Job Description
Are you passionate about ensuring maximum system uptime and optimizing infrastructure? Moreover, do you want to make a significant impact on cloud infrastructure? Join our team as a Site Reliability Engineer and drive innovation in system reliability.
About the Role
As a Site Reliability Engineer, you’ll bridge the gap between development and operations. Furthermore, you’ll ensure our systems run smoothly and efficiently. Additionally, you’ll implement automation solutions that enhance system reliability.
Key Objectives
In particular, our Site Reliability Engineer will focus on these essential goals:
- Monitor production environments and maintain system health
- Build automated solutions for infrastructure management
- Optimize system performance and improve uptime
- Implement DevOps best practices and troubleshooting procedures
- Collaborate with development teams on reliability improvements
Core Responsibilities
Moreover, you’ll handle these key responsibilities:
- Analyze system metrics and performance data for optimization
- Partner with teams to implement rigorous testing procedures
- Design scalable systems using cloud technologies
- Create automation scripts using Python and Linux tools
- Monitor application performance and troubleshoot issues
- Participate in capacity planning and system design consulting
Required Skills & Qualifications
Consequently, we’re looking for candidates with:
- Bachelor’s degree in Computer Science or related field
- Strong programming skills in Python and shell scripting
- Experience with cloud platforms and monitoring tools
- Knowledge of Linux system administration
- Understanding of DevOps practices and automation
- Proven troubleshooting and system engineering abilities
Application Process
Ready to become our next Site Reliability Engineer? Subsequently, learn more about us and apply today. For additional insights, check out Google’s SRE Handbook to understand industry best practices.
Objectives of this role
- Run the production/UAT environment by monitoring availability and taking a holistic view of system health
- Build software and systems to manage platform infrastructure and applications
- Improve reliability, quality, and time-to-market of our suite of software solutions
- Measure and optimize system performance, to push our capabilities forward, getting ahead of customer needs, and innovate for continual improvement
- Provide primary operational support and engineering for multiple large-scale distributed software applications.

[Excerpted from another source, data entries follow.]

-- pv_equiv track=rewrite | github.com/trec-auto-judge/auto-judge-evaluate | src/autojudge_evaluate/correlation_diagnostics.py | format_issues_warning
-- ===== SOURCE A (Python) =====
-- from collections import defaultdict
-- from typing import Dict, List, Literal, Optional, Tuple
--
-- CorrelationIssue = Literal[
--     "measure_defaulted",
--     "too_few",
--     "all_tied",
--     "length_mismatch",
-- ]
--
-- def format_issues_warning(
--     issues: List[Tuple[str, str, str, CorrelationIssue]],
--     eval_label: str,
--     diagnostics_dir_was_set: bool,
-- ) -> str:
--     """Short recap for the end-of-evaluate() warning.
--
--     `issues` is a list of (truth_m, eval_m, method, issue) tuples.
--     """
--     by_type: Dict[str, List[Tuple[str, str, str]]] = defaultdict(list)
--     for tm, em, method, issue in issues:
--         by_type[issue].append((tm, em, method))
--
--     lines = [f"[{eval_label}] correlation issues in {len(issues)} (measure, method) combination(s):"]
--     for issue, triples in sorted(by_type.items()):
--         example = triples[0]
--         lines.append(f"  {issue}: {len(triples)} (e.g., {example})")
--     if not diagnostics_dir_was_set:
--         lines.append("Rerun with --diagnostics-dir <path> for per-run details.")
--     return "\n".join(lines)
-- ===== SOURCE B (Python) =====
-- def format_issues_warning(issues, eval_label, diagnostics_dir_was_set):
--     """Sort-then-scan re-implementation: stable sort by issue type, then one
--     linear pass over contiguous groups (no dict)."""
--     lines = [f"[{eval_label}] correlation issues in {len(issues)} (measure, method) combination(s):"]
--     ordered = sorted(issues, key=lambda t: t[3])
--     i, n = 0, len(ordered)
--     while i < n:
--         tm, em, method, issue = ordered[i]
--         j = i + 1
--         while j < n and ordered[j][3] == issue:
--             j += 1
--         lines.append(f"  {issue}: {j - i} (e.g., {(tm, em, method)})")
--         i = j
--     if not diagnostics_dir_was_set:
--         lines.append("Rerun with --diagnostics-dir <path> for per-run details.")
--     return "\n".join(lines)
-- ===== Notes on version B (the rewrite author's own statement) =====
-- stated objective: alternative
-- what changed: Replaces the defaultdict grouping plus sort of dict items by a stable sort of the issue list followed by a single linear scan over the contiguous equal-issue runs (count = run length, example = run head).
import Mathlib
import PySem

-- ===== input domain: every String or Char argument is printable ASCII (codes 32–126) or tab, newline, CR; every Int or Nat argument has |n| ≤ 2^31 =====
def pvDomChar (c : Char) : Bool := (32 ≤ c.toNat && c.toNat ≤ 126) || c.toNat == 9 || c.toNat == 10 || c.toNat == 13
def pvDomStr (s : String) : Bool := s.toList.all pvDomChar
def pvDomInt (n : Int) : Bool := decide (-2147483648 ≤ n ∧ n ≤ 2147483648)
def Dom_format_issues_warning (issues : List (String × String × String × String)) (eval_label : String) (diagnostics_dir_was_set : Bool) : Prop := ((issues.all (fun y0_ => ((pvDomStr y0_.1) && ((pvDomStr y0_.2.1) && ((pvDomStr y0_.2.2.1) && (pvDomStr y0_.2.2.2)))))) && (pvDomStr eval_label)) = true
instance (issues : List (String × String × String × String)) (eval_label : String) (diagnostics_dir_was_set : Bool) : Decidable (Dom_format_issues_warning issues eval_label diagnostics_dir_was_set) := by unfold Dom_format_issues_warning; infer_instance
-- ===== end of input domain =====

-- B replaces the defaultdict grouping + sort of dict items by a stable sort of the
-- issue list followed by one linear scan over the contiguous groups (alternative
-- algorithm, same cost class); return values proved equal on the whole domain.

-- shared f-string semantics: Python repr() of a str (exact on the Dom character set:
-- printable ASCII plus tab/newline/CR — these are exactly the chars Python escapes
-- as \\, \t, \n, \r or the chosen quote; all other Dom chars print verbatim)
def pyReprChar (q c : Char) : String :=
  if c = '\\' then "\\\\"
  else if c = Char.ofNat 9 then "\\t"
  else if c = Char.ofNat 10 then "\\n"
  else if c = Char.ofNat 13 then "\\r"
  else if c = q then "\\" ++ String.singleton c
  else String.singleton c

-- Python picks double quotes iff the string contains ' and no "
def pyReprStr (s : String) : String :=
  let cs := s.toList
  let q : Char := if cs.contains '\'' && !(cs.contains '"') then '"' else '\''
  String.singleton q ++ PySem.Str.join "" (cs.map (pyReprChar q)) ++ String.singleton q

-- f"{(tm, em, method)}" : str() of a 3-tuple of strings = repr of the tuple
def reprTriple (t : String × String × String) : String :=
  "(" ++ pyReprStr t.1 ++ ", " ++ pyReprStr t.2.1 ++ ", " ++ pyReprStr t.2.2 ++ ")"

-- ===== PORT A =====
-- sorted(by_type.items()) compares (key, list) pairs lexicographically; the dict's
-- keys are distinct, so this is the sort by the first component used here.
-- triples[0] is ported as headD: every stored list is nonempty by construction.
def format_issues_warning (issues : List (String × String × String × String)) (eval_label : String) (diagnostics_dir_was_set : Bool) : String :=
  let by_type : PySem.Dict String (List (String × String × String)) :=
    issues.foldl (fun d t => d.modify t.2.2.2 [] (fun v => v ++ [(t.1, t.2.1, t.2.2.1)])) PySem.Dict.empty
  let lines : List String :=
    ["[" ++ eval_label ++ "] correlation issues in " ++ PySem.Int.toStr (issues.length : Int) ++ " (measure, method) combination(s):"]
  let lines := lines ++ (PySem.List.sorted by_type.items (fun p => p.1) false).map
      (fun p => "  " ++ p.1 ++ ": " ++ PySem.Int.toStr (p.2.length : Int) ++ " (e.g., " ++ reprTriple (p.2.headD ("", "", "")) ++ ")")
  let lines := if !diagnostics_dir_was_set then lines ++ ["Rerun with --diagnostics-dir <path> for per-run details."] else lines
  PySem.Str.join "\n" lines

-- ===== PORT B =====
-- the inner `while j < n and ordered[j][3] == issue` scan of Source B: take the run of
-- equal-issue tuples, emit one line (count = run length, example = first tuple),
-- continue at the first tuple past the run
def groupLines : List (String × String × String × String) → List String
  | [] => []
  | t :: rest =>
    ("  " ++ t.2.2.2 ++ ": " ++ PySem.Int.toStr (((rest.takeWhile (fun u => u.2.2.2 == t.2.2.2)).length + 1 : Nat) : Int)
       ++ " (e.g., " ++ reprTriple (t.1, t.2.1, t.2.2.1) ++ ")")
      :: groupLines (rest.dropWhile (fun u => u.2.2.2 == t.2.2.2))
termination_by l => l.length
decreasing_by
  simpa using Nat.lt_succ_of_le (List.length_dropWhile_le _ rest)

def format_issues_warning_alt (issues : List (String × String × String × String)) (eval_label : String) (diagnostics_dir_was_set : Bool) : String :=
  let lines : List String :=
    ["[" ++ eval_label ++ "] correlation issues in " ++ PySem.Int.toStr (issues.length : Int) ++ " (measure, method) combination(s):"]
  let lines := lines ++ groupLines (PySem.List.sorted issues (fun t => t.2.2.2) false)
  let lines := if !diagnostics_dir_was_set then lines ++ ["Rerun with --diagnostics-dir <path> for per-run details."] else lines
  PySem.Str.join "\n" lines

-- ===== PRECONDITION & SPEC =====
def Spec_format_issues_warning (issues : List (String × String × String × String)) (eval_label : String) (diagnostics_dir_was_set : Bool) (out : String) : Prop := out = format_issues_warning_alt issues eval_label diagnostics_dir_was_set
instance (issues : List (String × String × String × String)) (eval_label : String) (diagnostics_dir_was_set : Bool) (out : String) : Decidable (Spec_format_issues_warning issues eval_label diagnostics_dir_was_set out) := by unfold Spec_format_issues_warning; infer_instance

-- ===== CLAIM (what is proved, stated in full; the proofs are below) =====
def Claim_equal_format_issues_warning : Prop := ∀ (issues : List (String × String × String × String)) (eval_label : String) (diagnostics_dir_was_set : Bool), Dom_format_issues_warning issues eval_label diagnostics_dir_was_set → Spec_format_issues_warning issues eval_label diagnostics_dir_was_set (format_issues_warning issues eval_label diagnostics_dir_was_set)

-- ===== LEMMAS AND PROOFS =====

-- the issue key and the projection to (truth_m, eval_m, method)
def keyf (t : String × String × String × String) : String := t.2.2.2
def projf (t : String × String × String × String) : String × String × String := (t.1, t.2.1, t.2.2.1)

-- the line both programs emit for issue type k whose triples are ts
def lineFor (k : String) (ts : List (String × String × String)) : String :=
  "  " ++ k ++ ": " ++ PySem.Int.toStr (ts.length : Int) ++ " (e.g., " ++ reprTriple (ts.headD ("", "", "")) ++ ")"

-- the distinct keys of a run-grouped list, in order of first appearance
def keysOf : List (String × String × String × String) → List String
  | [] => []
  | t :: rest => keyf t :: keysOf (rest.dropWhile (fun u => keyf u == keyf t))
termination_by l => l.length
decreasing_by
  simpa using Nat.lt_succ_of_le (List.length_dropWhile_le _ rest)

-- STABILITY of Python's sort: filtering one key class commutes with sorting
theorem insertBy_filter (key : (String × String × String × String) → String) (c : String)
    (x : String × String × String × String) (acc : List (String × String × String × String))
    (hs : acc.Pairwise (fun a b => key a ≤ key b)) :
    (PySem.List.insertBy (fun a b => decide (key a < key b)) x acc).filter (fun t => key t == c)
      = acc.filter (fun t => key t == c) ++ (if key x == c then [x] else []) := by
  induction acc with
  | nil => simp [PySem.List.insertBy, List.filter]; split <;> simp_all
  | cons y ys ih =>
    rw [List.pairwise_cons] at hs
    obtain ⟨hy, hys⟩ := hs
    by_cases hlt : key x < key y
    · rw [show PySem.List.insertBy (fun a b => decide (key a < key b)) x (y :: ys)
          = x :: y :: ys by simp [PySem.List.insertBy, hlt]]
      by_cases hc : key x == c
      · have hxc : key x = c := by simpa using hc
        have hempty : (y :: ys).filter (fun t => key t == c) = [] := by
          apply List.filter_eq_nil_iff.2
          intro t ht
          have : key x < key t := by
            rcases List.mem_cons.1 ht with rfl | h
            · exact hlt
            · exact lt_of_lt_of_le hlt (hy t h)
          simp [← hxc]; exact ne_of_gt this
        rw [List.filter_cons, hempty]
        simp [hc]
      · simp [List.filter_cons, hc]
    · rw [show PySem.List.insertBy (fun a b => decide (key a < key b)) x (y :: ys)
          = y :: PySem.List.insertBy (fun a b => decide (key a < key b)) x ys by
            simp [PySem.List.insertBy, hlt]]
      rw [List.filter_cons, List.filter_cons, ih hys]
      split <;> simp

theorem sorted_filter_stable (key : (String × String × String × String) → String) (c : String)
    (xs : List (String × String × String × String)) :
    (PySem.List.sorted xs key false).filter (fun t => key t == c)
      = xs.filter (fun t => key t == c) := by
  induction xs using List.reverseRecOn with
  | nil => simp [PySem.List.sorted]
  | append_singleton xs x ih =>
    have h1 : PySem.List.sorted (xs ++ [x]) key false
        = PySem.List.insertBy (fun a b => decide (key a < key b)) x (PySem.List.sorted xs key false) := by
      rw [PySem.List.sorted_eq_foldl_insertBy, List.foldl_append, ← PySem.List.sorted_eq_foldl_insertBy]
      rfl
    rw [h1, insertBy_filter key c x _ (PySem.List.sorted_pairwise xs key), ih,
      List.filter_append]
    simp [List.filter]
    split <;> rename_i h
    · simp [h]
    · have hb : (key x == c) = false := by simpa using h
      simp [hb]

-- every element past the equal-key run has a strictly larger key
theorem dropWhile_key_gt (x : String × String × String × String)
    (rest : List (String × String × String × String))
    (hp : rest.Pairwise (fun a b => keyf a ≤ keyf b))
    (hle : ∀ t ∈ rest, keyf x ≤ keyf t) :
    ∀ t ∈ rest.dropWhile (fun u => keyf u == keyf x), keyf x < keyf t := by
  induction rest with
  | nil => simp
  | cons r rs ih =>
    rw [List.pairwise_cons] at hp
    obtain ⟨hr, hrs⟩ := hp
    by_cases hPr : keyf r == keyf x
    · rw [show List.dropWhile (fun u => keyf u == keyf x) (r :: rs) = List.dropWhile (fun u => keyf u == keyf x) rs by simp [hPr]]
      exact ih hrs (fun t ht => hle t (List.mem_cons_of_mem r ht))
    · rw [show List.dropWhile (fun u => keyf u == keyf x) (r :: rs) = r :: rs by simp [hPr]]
      intro t ht
      have hxr : keyf x < keyf r :=
        lt_of_le_of_ne (hle r (List.mem_cons_self)) (fun h => hPr (by simp [h]))
      rcases List.mem_cons.1 ht with rfl | h
      · exact hxr
      · exact lt_of_lt_of_le hxr (hr t h)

- Engage in and improve the whole lifecycle of services from inception and design, deployment, operation, and refinement
- Collaborate with stakeholders to set SLO and maintain Service level Indicators (SLI’s) that are representative of our customer experience and/or committed SLA
Responsibilities
- Gather and analyze metrics from operating systems as well as applications to assist in performance tuning and fault finding
- Partner with development teams to improve services through rigorous testing and release procedures
- Participate in system design consulting, platform management, and capacity planning
- Create sustainable systems and services through automation and uplifts Balance feature development speed and reliability with well-defined service-level objectives
Required skills and qualifications
- Master’s/Bachelor’s degree (or equivalent) in computer science or related discipline
- Ability to program using one or more high-level languages, such as Python and Shell scripting.
- A proactive approach to identifying problems, performance bottlenecks, and areas for improvement.